+++ Provided records +++
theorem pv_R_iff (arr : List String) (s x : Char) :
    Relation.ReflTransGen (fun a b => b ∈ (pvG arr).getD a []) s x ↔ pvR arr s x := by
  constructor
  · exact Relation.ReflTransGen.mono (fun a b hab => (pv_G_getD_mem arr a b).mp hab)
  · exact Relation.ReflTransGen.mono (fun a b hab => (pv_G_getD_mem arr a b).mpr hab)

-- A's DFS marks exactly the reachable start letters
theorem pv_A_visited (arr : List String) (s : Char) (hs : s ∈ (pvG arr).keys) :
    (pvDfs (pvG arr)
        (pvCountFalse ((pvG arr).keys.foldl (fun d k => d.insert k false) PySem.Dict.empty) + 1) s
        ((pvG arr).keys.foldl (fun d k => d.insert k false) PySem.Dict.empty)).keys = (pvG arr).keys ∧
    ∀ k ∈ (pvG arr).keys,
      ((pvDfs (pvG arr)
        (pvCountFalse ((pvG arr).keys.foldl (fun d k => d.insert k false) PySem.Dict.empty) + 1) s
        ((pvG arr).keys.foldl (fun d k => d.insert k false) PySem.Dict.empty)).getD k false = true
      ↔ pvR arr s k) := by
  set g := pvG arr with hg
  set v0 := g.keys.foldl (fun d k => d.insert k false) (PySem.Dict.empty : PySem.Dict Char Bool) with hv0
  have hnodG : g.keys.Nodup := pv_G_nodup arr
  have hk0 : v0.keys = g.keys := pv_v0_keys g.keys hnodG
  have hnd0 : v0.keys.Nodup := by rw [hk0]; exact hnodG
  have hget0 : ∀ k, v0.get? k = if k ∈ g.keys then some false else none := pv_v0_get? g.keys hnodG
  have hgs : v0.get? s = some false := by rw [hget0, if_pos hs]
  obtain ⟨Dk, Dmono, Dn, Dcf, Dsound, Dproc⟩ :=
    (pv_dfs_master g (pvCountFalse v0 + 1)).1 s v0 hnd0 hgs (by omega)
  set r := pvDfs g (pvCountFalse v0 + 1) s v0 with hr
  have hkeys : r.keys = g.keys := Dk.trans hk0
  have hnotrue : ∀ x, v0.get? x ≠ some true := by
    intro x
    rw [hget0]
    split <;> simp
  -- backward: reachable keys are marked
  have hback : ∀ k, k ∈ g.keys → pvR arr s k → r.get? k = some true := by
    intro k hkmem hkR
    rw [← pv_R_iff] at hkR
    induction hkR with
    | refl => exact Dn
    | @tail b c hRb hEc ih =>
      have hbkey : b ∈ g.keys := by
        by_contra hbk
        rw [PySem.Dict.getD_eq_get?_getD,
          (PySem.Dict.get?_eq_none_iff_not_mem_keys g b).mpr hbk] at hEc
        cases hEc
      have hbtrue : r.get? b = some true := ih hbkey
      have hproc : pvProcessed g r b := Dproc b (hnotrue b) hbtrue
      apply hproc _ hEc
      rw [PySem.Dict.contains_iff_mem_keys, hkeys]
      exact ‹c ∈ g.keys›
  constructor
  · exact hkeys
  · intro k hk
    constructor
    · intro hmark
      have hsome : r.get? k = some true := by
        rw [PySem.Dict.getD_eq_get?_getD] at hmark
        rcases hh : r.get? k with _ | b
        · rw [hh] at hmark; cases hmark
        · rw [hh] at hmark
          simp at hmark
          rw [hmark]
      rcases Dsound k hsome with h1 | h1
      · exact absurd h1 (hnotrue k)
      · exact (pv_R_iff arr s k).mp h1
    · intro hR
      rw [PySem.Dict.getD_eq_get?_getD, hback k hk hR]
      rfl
+++
→ **Problem details**
Look above for the line with "have hget0 : ∀" and the line with "refl => exact Dn", and reproduce exactly those two lines plus every line between, nothing more.

→ **Written answer**
  have hget0 : ∀ k, v0.get? k = if k ∈ g.keys then some false else none := pv_v0_get? g.keys hnodG
  have hgs : v0.get? s = some false := by rw [hget0, if_pos hs]
  obtain ⟨Dk, Dmono, Dn, Dcf, Dsound, Dproc⟩ :=
    (pv_dfs_master g (pvCountFalse v0 + 1)).1 s v0 hnd0 hgs (by omega)
  set r := pvDfs g (pvCountFalse v0 + 1) s v0 with hr
  have hkeys : r.keys = g.keys := Dk.trans hk0
  have hnotrue : ∀ x, v0.get? x ≠ some true := by
    intro x
    rw [hget0]
    split <;> simp
  -- backward: reachable keys are marked
  have hback : ∀ k, k ∈ g.keys → pvR arr s k → r.get? k = some true := by
    intro k hkmem hkR
    rw [← pv_R_iff] at hkR
    induction hkR with
    | refl => exact Dn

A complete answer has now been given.